Task details:
Write out, word for word, only the data from its first line to the line containing "have e2 : max c (max (c + 0)".

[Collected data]
'''

-- Kadane with a never-matching neg is the gated occurrence count
theorem pv_K_noNeg (cs pos neg : List Char) (l : List Int) :
    ∀ c pi ni : Int, 0 ≤ c →
      (∀ k ∈ l, PySem.List.slice cs (some k) (some (k + (pos.length : Int))) ≠ neg) →
      (l.foldl (pvKadaneStep cs pos neg) (c, c, pi, ni)).1 =
      (l.foldl (fun (st : Int × Int) k =>
        if PySem.List.slice cs (some k) (some (k + (pos.length : Int))) = pos ∧ st.2 ≤ k then
          (st.1 + 1, k + (pos.length : Int))
        else st) (c, pi)).1 := by
  induction l with
  | nil => intro _ _ _ _ _; rfl
  | cons x t ih =>
    intro c pi ni hc hno
    have hx := hno x (List.mem_cons_self ..)
    rw [List.foldl_cons, List.foldl_cons]
    by_cases h1 : PySem.List.slice cs (some x) (some (x + (pos.length : Int))) = pos ∧ pi ≤ x
    · have estep : pvKadaneStep cs pos neg (c, c, pi, ni) x
          = (max c (max (c + 1) 1), max (c + 1) 1, x + (pos.length : Int), ni) := by
        simp only [pvKadaneStep]
        rw [if_pos h1]
      have e2 : max c (max (c + 1) 1) = c + 1 := by omega
      have e3 : max (c + 1) 1 = c + 1 := by omega
      rw [estep, e2, e3, if_pos h1]
      exact ih _ _ _ (by omega) fun k hk => hno k (List.mem_cons_of_mem _ hk)
    · have estep : pvKadaneStep cs pos neg (c, c, pi, ni) x
          = (max c (max (c + 0) 0), max (c + 0) 0, pi, ni) := by
        simp only [pvKadaneStep]
        rw [if_neg h1, if_neg (fun hcon => hx hcon.1)]
      have e2 : max c (max (c + 0) 0) = c := by omega
      have e3 : max (c + 0) 0 = c := by omega
      rw [estep, e2, e3, if_neg h1]
      exact ih _ _ _ hc fun k hk => hno k (List.mem_cons_of_mem _ hk)

-- the tag list B's phase 1 produces
def pvTags (cs pos neg : List Char) : List Int → Int → Int → List Int
  | [], _, _ => []
  | k :: t, pi, ni =>
    if PySem.List.slice cs (some k) (some (k + (pos.length : Int))) = pos ∧ pi ≤ k then
      1 :: pvTags cs pos neg t (k + (pos.length : Int)) ni
    else if PySem.List.slice cs (some k) (some (k + (pos.length : Int))) = neg ∧ ni ≤ k then
      (-1) :: pvTags cs pos neg t pi (k + (pos.length : Int))
    else 0 :: pvTags cs pos neg t pi ni

theorem pv_tagfold (cs pos neg : List Char) (l : List Int) :
    ∀ (vs : List Int) (pi ni : Int),
      (l.foldl (pvTagStep cs pos neg) (vs, pi, ni)).1 = vs ++ pvTags cs pos neg l pi ni := by
  induction l with
  | nil => intro vs pi ni; simp [pvTags]
  | cons x t ih =>
    intro vs pi ni
    rw [List.foldl_cons, pvTags]
    by_cases h1 : PySem.List.slice cs (some x) (some (x + (pos.length : Int))) = pos ∧ pi ≤ x
    · rw [if_pos h1]
      have : pvTagStep cs pos neg (vs, pi, ni) x
          = (vs ++ [1], x + (pos.length : Int), ni) := by
        simp only [pvTagStep]
        rw [if_pos h1]
      rw [this, ih]
      simp
    · rw [if_neg h1]
      by_cases h2 : PySem.List.slice cs (some x) (some (x + (pos.length : Int))) = neg ∧ ni ≤ x
      · rw [if_pos h2]
        have : pvTagStep cs pos neg (vs, pi, ni) x
            = (vs ++ [-1], pi, x + (pos.length : Int)) := by
          simp only [pvTagStep]
          rw [if_neg h1, if_pos h2]
        rw [this, ih]
        simp
      · rw [if_neg h2]
        have : pvTagStep cs pos neg (vs, pi, ni) x
            = (vs ++ [0], pi, ni) := by
          simp only [pvTagStep]
          rw [if_neg h1, if_neg h2]
        rw [this, ih]
        simp

theorem pv_kad_fused (cs pos neg : List Char) (l : List Int) :
    ∀ (res me pi ni : Int),
      (l.foldl (pvKadaneStep cs pos neg) (res, me, pi, ni)).1 =
      ((pvTags cs pos neg l pi ni).foldl pvKad2Step (res, me)).1 := by
  induction l with
  | nil => intro _ _ _ _; rfl
  | cons x t ih =>
    intro res me pi ni
    rw [List.foldl_cons, pvTags]
    by_cases h1 : PySem.List.slice cs (some x) (some (x + (pos.length : Int))) = pos ∧ pi ≤ x
    · rw [if_pos h1]
      have : pvKadaneStep cs pos neg (res, me, pi, ni) x
          = (max res (max (me + 1) 1), max (me + 1) 1, x + (pos.length : Int), ni) := by
        simp only [pvKadaneStep]
        rw [if_pos h1]
      rw [this, List.foldl_cons, ih]
      rfl
    · rw [if_neg h1]
      by_cases h2 : PySem.List.slice cs (some x) (some (x + (pos.length : Int))) = neg ∧ ni ≤ x
      · rw [if_pos h2]
        have : pvKadaneStep cs pos neg (res, me, pi, ni) x
            = (max res (max (me + -1) (-1)), max (me + -1) (-1), pi, x + (pos.length : Int)) := by
          simp only [pvKadaneStep]
          rw [if_neg h1, if_pos h2]
        rw [this, List.foldl_cons, ih]
        rfl
      · rw [if_neg h2]
        have : pvKadaneStep cs pos neg (res, me, pi, ni) x
            = (max res (max (me + 0) 0), max (me + 0) 0, pi, ni) := by
          simp only [pvKadaneStep]
          rw [if_neg h1, if_neg h2]
        rw [this, List.foldl_cons, ih]
        rfl

-- B's two-phase pair score IS A's fused Kadane scan
theorem pv_PS_eq_K (cs pos neg : List Char) :
    pvPairScore cs pos neg = Kadane_for_2blocks cs pos neg := by
  rw [pvPairScore, Kadane_for_2blocks, pv_kad_fused, pv_tagfold]
  simp

theorem pv_absentLoop_iff (m : Nat) : ∀ c p : Int, 1 ≤ c → c ≤ p →
    (pvAbsentLoop m c p = true ↔ p < c * 20 ^ m) := by
  induction m with
  | zero => intro c p h1 h2; simp [pvAbsentLoop]; omega
  | succ m ih =>
    intro c p h1 h2
    rw [pvAbsentLoop]
    by_cases hgt : c * 20 > p
    · have h20 : (1 : Int) ≤ 20 ^ m := one_le_pow₀ (by norm_num)
      rw [if_pos hgt]
      exact iff_of_true rfl (by rw [pow_succ]; nlinarith)
    · rw [if_neg hgt, ih (c * 20) p (by omega) (by omega), pow_succ]
      constructor <;> intro h <;> nlinarith [one_le_pow₀ (a := (20:Int)) (n := m) (by norm_num)]

theorem pv_foldl_max_le (l : List Int) : ∀ a b : Int, a ≤ b → (∀ v ∈ l, v ≤ b) →
    l.foldl max a ≤ b := by
  induction l with
  | nil => intro a b h _; exact h
  | cons x t ih =>
    intro a b h hv
    exact ih _ _ (max_le h (hv x (List.mem_cons_self ..))) fun v hvm => hv v (List.mem_cons_of_mem _ hvm)

theorem pv_foldl_max_if {α : Type} (c : α → Prop) [DecidablePred c] (h : α → Int)
    (l : List α) : ∀ a : Int,
    l.foldl (fun r j => if c j then max r (h j) else r) a =
      ((l.filter (fun j => decide (c j))).map h).foldl max a := by
  induction l with
  | nil => intro a; rfl
  | cons x t ih =>
    intro a
    by_cases hx : c x <;> simp [hx, List.filter_cons, ih]

theorem pv_subset_full (P W : List (List Char)) (hP : P.Nodup) (hW : W.Nodup)
    (hsub : ∀ x ∈ P, x ∈ W) (hlen : W.length ≤ P.length) : ∀ x ∈ W, x ∈ P := by
  intro x hx
  have h1 : P.toFinset ⊆ W.toFinset := by
    intro a ha; rw [List.mem_toFinset] at *; exact hsub a ha
  have h2 : P.toFinset = W.toFinset :=
    Finset.eq_of_subset_of_card_le h1
      (by rw [List.toFinset_card_of_nodup hP, List.toFinset_card_of_nodup hW]; exact hlen)
  have : x ∈ W.toFinset := List.mem_toFinset.2 hx
  rw [← h2, List.mem_toFinset] at this; exact this

theorem pv_exists_missing (P W : List (List Char)) (hP : P.Nodup) (hW : W.Nodup)
    (hsub : ∀ x ∈ P, x ∈ W) (hlen : P.length < W.length) : ∃ r ∈ W, r ∉ P := by
  by_contra hcon
  push_neg at hcon
  have h1 : W.toFinset ⊆ P.toFinset := by
    intro a ha; rw [List.mem_toFinset] at *; exact hcon a ha
  have := Finset.card_le_card h1
  rw [List.toFinset_card_of_nodup hP, List.toFinset_card_of_nodup hW] at this
  omega

-- no window of seq equals a block outside P (for blocks over the alphabet)
theorem pv_notinP_nomatch (cs : List Char) (L : Int) (w : List Char)
    (hchars : ∀ c ∈ w, c ∈ pvAlphChars) (hnot : w ∉ pvWindows cs L) :
    ∀ k ∈ PySem.List.pyRange 0 ((cs.length : Int) - L + 1) 1,
      PySem.List.slice cs (some k) (some (k + L)) ≠ w := by
  intro k hk heq
  apply hnot
  rw [pv_mem_windows]
  refine ⟨k, hk, ?_, heq⟩
  simp only [List.all_eq_true, List.contains_iff_mem]
  intro c hc
  simpa using hchars c hc


theorem pv_A_eq (seq : String) (bs : Int) :
    discrepancy seq bs =
      ((pvWA (bs - 1).toNat).flatMap (fun i =>
        (PySem.Set.diff (pvWA (bs - 1).toNat) (PySem.Set.ofList [i])).map
          (fun j => Kadane_for_2blocks seq.toList i j))).foldl max 0 := by
  rw [List.foldl_flatMap]
  simp only [pvWA, discrepancy]
  rw [pv_foldl_const_iterate, PySem.List.length_pyRange_one, sub_zero]
  simp only [List.foldl_map]

theorem pv_nested_true (P : List (List Char)) (g : List Char → Int)
    (f : List Char → List Char → Int) :
    P.foldl (fun res i =>
      P.foldl (fun r j => if j ≠ i then max r (f i j) else r) (max res (g i))) 0 =
    (P.flatMap (fun i => g i :: (P.filter (fun j => decide (j ≠ i))).map (f i))).foldl max 0 := by
  rw [List.foldl_flatMap]
  congr 1
  funext res i
  rw [pv_foldl_max_if (fun j => j ≠ i) (f i) P (max res (g i)), List.foldl_cons]
-- pv_equiv track=rewrite | github.com/Qi-Sun/SuzhouProjects | CityMotif/Pycode/src/mobility.py | get_places_dicts_in_all_routes
-- ===== SOURCE A (Python) =====
-- def get_places_dicts_in_all_routes(simple_routs):
--     places = {}
--     index_place = {}
--     num = 1
--     for arr in simple_routs:
--         for place in arr:
--             if place not in places:
--                 places[place] = num
--                 index_place[num] = place
--                 num += 1
--     return places
-- ===== SOURCE B (Python) =====
-- def get_places_dicts_in_all_routes(simple_routs):
--     flat = [p for arr in simple_routs for p in arr]
--     order = sorted(set(flat), key=flat.index)
--     return {p: i for i, p in enumerate(order, 1)}
-- ===== Notes on version B (the rewrite author's own statement) =====
-- stated objective: alternative
-- what changed: Replaces A's fused single pass (membership test, running counter, unused index_place bookkeeping) by an index-and-sort algorithm: flatten the routes, take the set of places, sort them by their first-occurrence index in the flat stream (list.index), and number the sorted list with enumerate; correctness rests on first-occurrence indices being strictly increasing along first-appearance order.
import Mathlib
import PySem

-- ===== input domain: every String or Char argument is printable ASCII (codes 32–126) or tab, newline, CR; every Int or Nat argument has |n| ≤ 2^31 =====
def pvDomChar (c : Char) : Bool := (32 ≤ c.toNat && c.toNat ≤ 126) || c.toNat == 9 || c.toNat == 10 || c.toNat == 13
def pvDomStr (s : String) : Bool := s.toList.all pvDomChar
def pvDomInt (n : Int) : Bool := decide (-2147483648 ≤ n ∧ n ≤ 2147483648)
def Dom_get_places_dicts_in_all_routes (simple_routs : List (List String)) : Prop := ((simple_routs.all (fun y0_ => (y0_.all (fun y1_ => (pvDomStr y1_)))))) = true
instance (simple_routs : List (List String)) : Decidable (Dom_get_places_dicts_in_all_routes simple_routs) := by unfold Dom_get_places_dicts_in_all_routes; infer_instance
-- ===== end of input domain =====

-- B replaces A's fused counter-and-membership pass by an index-and-sort algorithm:
-- sort the set of places by first-occurrence index in the flattened stream, then number them.

-- ===== PORT A =====
-- state = (places, index_place, num), exactly A's three variables
def get_places_dicts_in_all_routes (simple_routs : List (List String)) : List (String × Int) :=
  (simple_routs.foldl
    (fun (st : PySem.Dict String Int × PySem.Dict Int String × Int) arr =>
      arr.foldl
        (fun st place =>
          if st.1.contains place then st
          else (st.1.insert place st.2.2, st.2.1.insert st.2.2 place, st.2.2 + 1))
        st)
    (PySem.Dict.empty, PySem.Dict.empty, 1)).1.items

-- ===== PORT B =====
-- flat = flattened places; order = sorted(set(flat), key=flat.index); {p: i for i, p in enumerate(order, 1)}
-- flat.index(p) is PySem.List.index? with getD 0; exact here since every p of set(flat) occurs in flat.
def get_places_dicts_in_all_routes_alt (simple_routs : List (List String)) : List (String × Int) :=
  let flat := simple_routs.flatMap (fun arr => arr)
  let order := PySem.List.sorted (PySem.Set.ofList flat)
      (fun p => (PySem.List.index? flat p).getD 0) false
  ((PySem.List.enumerate order 1).foldl
    (fun (d : PySem.Dict String Int) p => d.insert p.2 p.1) PySem.Dict.empty).items

-- ===== PRECONDITION & SPEC =====
def Spec_get_places_dicts_in_all_routes (simple_routs : List (List String)) (out : List (String × Int)) : Prop := out = get_places_dicts_in_all_routes_alt simple_routs
instance (simple_routs : List (List String)) (out : List (String × Int)) : Decidable (Spec_get_places_dicts_in_all_routes simple_routs out) := by unfold Spec_get_places_dicts_in_all_routes; infer_instance

-- ===== CLAIM (what is proved, stated in full; the proofs are below) =====
def Claim_equal_get_places_dicts_in_all_routes : Prop := ∀ (simple_routs : List (List String)), Dom_get_places_dicts_in_all_routes simple_routs → Spec_get_places_dicts_in_all_routes simple_routs (get_places_dicts_in_all_routes simple_routs)

-- ===== LEMMAS AND PROOFS =====

-- pvNumbered ks s = [(ks[0], s), (ks[1], s+1), …]: the common normal form of both results
def pvNumbered : List String → Int → List (String × Int)
  | [], _ => []
  | k :: ks, s => (k, s) :: pvNumbered ks (s + 1)

theorem pvNumbered_append (ks : List String) (p : String) (s : Int) :
    pvNumbered (ks ++ [p]) s = pvNumbered ks s ++ [(p, s + ks.length)] := by
  induction ks generalizing s with
  | nil => simp [pvNumbered]
  | cons k ks ih => simp [pvNumbered, ih]; omega

theorem pvNumbered_map_fst (ks : List String) (s : Int) :
    (pvNumbered ks s).map (·.1) = ks := by
  induction ks generalizing s with
  | nil => rfl
  | cons k ks ih => simp [pvNumbered, ih]

theorem pvNumbered_eq_enumerate_swap (ks : List String) (s : Int) :
    (PySem.List.enumerate ks s).map (fun p => (p.2, p.1)) = pvNumbered ks s := by
  induction ks generalizing s with
  | nil => rfl
  | cons k ks ih => simp [PySem.List.enumerate_cons, pvNumbered, ih]

-- A's inner loop, as a step function over the flattened place stream
def pvStepA (st : PySem.Dict String Int × PySem.Dict Int String × Int) (place : String) :
    PySem.Dict String Int × PySem.Dict Int String × Int :=
  if st.1.contains place then st
  else (st.1.insert place st.2.2, st.2.1.insert st.2.2 place, st.2.2 + 1)

-- A's loop invariant: places = numbered dedup-so-far, num = its length + 1
theorem pvLoopA (l : List String) : ∀ (ks : List String) (ip : PySem.Dict Int String),
    ks.Nodup →
    ∃ ip',
      l.foldl pvStepA (PySem.Dict.mk (pvNumbered ks 1), ip, (ks.length : Int) + 1)
        = (PySem.Dict.mk (pvNumbered (PySem.Set.update ks l) 1), ip',
           ((PySem.Set.update ks l).length : Int) + 1) := by
  induction l with
  | nil => intro ks ip _; exact ⟨ip, rfl⟩
  | cons p l ih =>
    intro ks ip hnd
    rw [List.foldl_cons, PySem.Set.update_cons]
    by_cases hp : p ∈ ks
    · have hstep : pvStepA (PySem.Dict.mk (pvNumbered ks 1), ip, (ks.length : Int) + 1) p
          = (PySem.Dict.mk (pvNumbered ks 1), ip, (ks.length : Int) + 1) := by
        simp [pvStepA, PySem.Dict.contains_eq_decide_mem_keys, pvNumbered_map_fst, hp]
      rw [hstep, PySem.Set.add_of_mem hp]
      exact ih ks ip hnd
    · have hcf : (PySem.Dict.mk (pvNumbered ks 1)).contains p = false := by
        simp [PySem.Dict.contains_eq_decide_mem_keys, pvNumbered_map_fst, hp]
      have hins : (PySem.Dict.mk (pvNumbered ks 1)).insert p ((ks.length : Int) + 1)
          = PySem.Dict.mk (pvNumbered (ks ++ [p]) 1) := by
        apply PySem.Dict.ext
        rw [PySem.Dict.items_insert_of_not_contains _ _ hcf, pvNumbered_append]
        simp [add_comm]
      have hstep : pvStepA (PySem.Dict.mk (pvNumbered ks 1), ip, (ks.length : Int) + 1) p
          = (PySem.Dict.mk (pvNumbered (ks ++ [p]) 1), ip.insert ((ks.length : Int) + 1) p,
             ((ks ++ [p]).length : Int) + 1) := by
        simp only [pvStepA, hcf]
        simp only [Bool.false_eq_true, if_false, hins]
        congr 2
        simp [List.length_append]
      rw [hstep, PySem.Set.add_of_not_mem hp]
      exact ih (ks ++ [p]) _ (by simp [List.nodup_append, hnd]; exact fun a ha he => hp (he ▸ ha))

-- first-occurrence index of a member is in range
theorem pvIndex_lt_length {l : List String} {a : String} (ha : a ∈ l) :
    (PySem.List.index? l a).getD 0 < l.length := by
  obtain ⟨k, hk⟩ := Option.isSome_iff_exists.mp ((PySem.List.index?_isSome_iff l a).mpr ha)
  obtain ⟨hlt, -, -⟩ := PySem.List.getElem_of_index?_eq_some hk
  rw [hk]
  simpa using hlt

-- dedup of a snoc
theorem pvDedup_snoc (l : List String) (x : String) :
    PySem.List.dedup (l ++ [x])
      = if x ∈ l then PySem.List.dedup l else PySem.List.dedup l ++ [x] := by
  simp only [PySem.List.dedup_eq_ofList, PySem.Set.ofList_eq_foldl, List.foldl_append,
    List.foldl_cons, List.foldl_nil]
  by_cases hx : x ∈ l
  · rw [PySem.Set.add_of_mem (by rw [← PySem.Set.ofList_eq_foldl, PySem.Set.mem_ofList]; exact hx)]
    simp [hx]
  · rw [PySem.Set.add_of_not_mem (by rw [← PySem.Set.ofList_eq_foldl, PySem.Set.mem_ofList]; exact hx)]
    simp [hx]

-- first-occurrence indices are strictly increasing along first-appearance order
theorem pvDedup_key_pairwise (l : List String) :
    (PySem.List.dedup l).Pairwise
      (fun a b => (PySem.List.index? l a).getD 0 < (PySem.List.index? l b).getD 0) := by
  induction l using List.reverseRecOn with
  | nil => simp [PySem.List.dedup]
  | append_singleton l x ih =>
    rw [pvDedup_snoc]
    by_cases hx : x ∈ l
    · simp only [hx, if_true]
      refine ih.imp_of_mem ?_
      intro a b ha hb hab
      have ha' := (PySem.List.mem_dedup _ _).mp ha
      have hb' := (PySem.List.mem_dedup _ _).mp hb
      rwa [PySem.List.index?_append_of_mem _ ha', PySem.List.index?_append_of_mem _ hb']
    · simp only [hx, if_false]
      rw [List.pairwise_append]
      refine ⟨ih.imp_of_mem ?_, by simp, ?_⟩
      · intro a b ha hb hab
        have ha' := (PySem.List.mem_dedup _ _).mp ha
        have hb' := (PySem.List.mem_dedup _ _).mp hb
        rwa [PySem.List.index?_append_of_mem _ ha', PySem.List.index?_append_of_mem _ hb']
      · intro a ha b hb
        rw [List.mem_singleton] at hb
        subst hb
        have ha' := (PySem.List.mem_dedup _ _).mp ha
        rw [PySem.List.index?_append_of_mem _ ha',
          PySem.List.index?_append_singleton_self _ _ hx]
        simpa using pvIndex_lt_length ha'

-- B's sort by first-occurrence index returns exactly dedup flat
theorem pvOrder_eq_dedup (flat : List String) :
    PySem.List.sorted (PySem.Set.ofList flat)
        (fun p => (PySem.List.index? flat p).getD 0) false
      = PySem.List.dedup flat := by
  refine PySem.List.sorted_eq_of_perm_of_pairwise_lt _ _ _ ?_ (pvDedup_key_pairwise flat)
  rw [PySem.List.dedup_eq_ofList]

-- B's fold of inserts over fresh distinct keys yields the numbered dedup list
theorem pvB_items (simple_routs : List (List String)) :
    get_places_dicts_in_all_routes_alt simple_routs
      = pvNumbered (PySem.List.dedup (simple_routs.flatMap (fun arr => arr))) 1 := by
  set flat := simple_routs.flatMap (fun arr => arr) with hflat
  show ((PySem.List.enumerate (PySem.List.sorted (PySem.Set.ofList flat)
      (fun p => (PySem.List.index? flat p).getD 0) false) 1).foldl
    (fun (d : PySem.Dict String Int) p => d.insert p.2 p.1) PySem.Dict.empty).items = _
  rw [pvOrder_eq_dedup]
  have hnd : (PySem.List.dedup flat).Nodup := PySem.List.nodup_dedup flat
  rw [PySem.Dict.items_foldl_insert_fresh
      (k := fun p => p.2) (v := fun p => p.1)
      (l := PySem.List.enumerate (PySem.List.dedup flat) 1)
      (d := PySem.Dict.empty)
      (by intro a _; simp [PySem.Dict.contains_empty])
      (by rw [show (fun p : Int × String => p.2) = (·.2) from rfl,
              PySem.List.map_snd_enumerate]; exact hnd)]
  simp [PySem.Dict.empty, pvNumbered_eq_enumerate_swap]

-- A's nested fold is the fold of pvStepA over the flattened place stream
theorem pvA_eq (rs : List (List String)) :
    get_places_dicts_in_all_routes rs
      = ((rs.flatMap (fun arr => arr)).foldl pvStepA
          (PySem.Dict.empty, PySem.Dict.empty, 1)).1.items := by
  unfold get_places_dicts_in_all_routes
  rw [List.flatMap_def, List.foldl_flatten, List.map_id']
  rfl

-- ===== VERDICT (by name: the statement is the Claim_ definition above) =====
theorem get_places_dicts_in_all_routes_spec : Claim_equal_get_places_dicts_in_all_routes := by
  intro simple_routs _
  show get_places_dicts_in_all_routes simple_routs = get_places_dicts_in_all_routes_alt simple_routs
  rw [pvB_items, pvA_eq]
  obtain ⟨ip', h⟩ := pvLoopA (simple_routs.flatMap (fun arr => arr)) [] PySem.Dict.empty List.nodup_nil
  rw [show ((PySem.Dict.empty, PySem.Dict.empty, 1) :
        PySem.Dict String Int × PySem.Dict Int String × Int)
      = (PySem.Dict.mk (pvNumbered [] 1), PySem.Dict.empty, (([] : List String).length : Int) + 1)
      from rfl, h]
  rw [PySem.Set.update_nil_left, PySem.List.dedup_eq_ofList]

'''

Reply to the exercise:
-- Kadane with a never-matching neg is the gated occurrence count
theorem pv_K_noNeg (cs pos neg : List Char) (l : List Int) :
    ∀ c pi ni : Int, 0 ≤ c →
      (∀ k ∈ l, PySem.List.slice cs (some k) (some (k + (pos.length : Int))) ≠ neg) →
      (l.foldl (pvKadaneStep cs pos neg) (c, c, pi, ni)).1 =
      (l.foldl (fun (st : Int × Int) k =>
        if PySem.List.slice cs (some k) (some (k + (pos.length : Int))) = pos ∧ st.2 ≤ k then
          (st.1 + 1, k + (pos.length : Int))
        else st) (c, pi)).1 := by
  induction l with
  | nil => intro _ _ _ _ _; rfl
  | cons x t ih =>
    intro c pi ni hc hno
    have hx := hno x (List.mem_cons_self ..)
    rw [List.foldl_cons, List.foldl_cons]
    by_cases h1 : PySem.List.slice cs (some x) (some (x + (pos.length : Int))) = pos ∧ pi ≤ x
    · have estep : pvKadaneStep cs pos neg (c, c, pi, ni) x
          = (max c (max (c + 1) 1), max (c + 1) 1, x + (pos.length : Int), ni) := by
        simp only [pvKadaneStep]
        rw [if_pos h1]
      have e2 : max c (max (c + 1) 1) = c + 1 := by omega
      have e3 : max (c + 1) 1 = c + 1 := by omega
      rw [estep, e2, e3, if_pos h1]
      exact ih _ _ _ (by omega) fun k hk => hno k (List.mem_cons_of_mem _ hk)
    · have estep : pvKadaneStep cs pos neg (c, c, pi, ni) x
          = (max c (max (c + 0) 0), max (c + 0) 0, pi, ni) := by
        simp only [pvKadaneStep]
        rw [if_neg h1, if_neg (fun hcon => hx hcon.1)]
      have e2 : max c (max (c + 0) 0) = c := by omega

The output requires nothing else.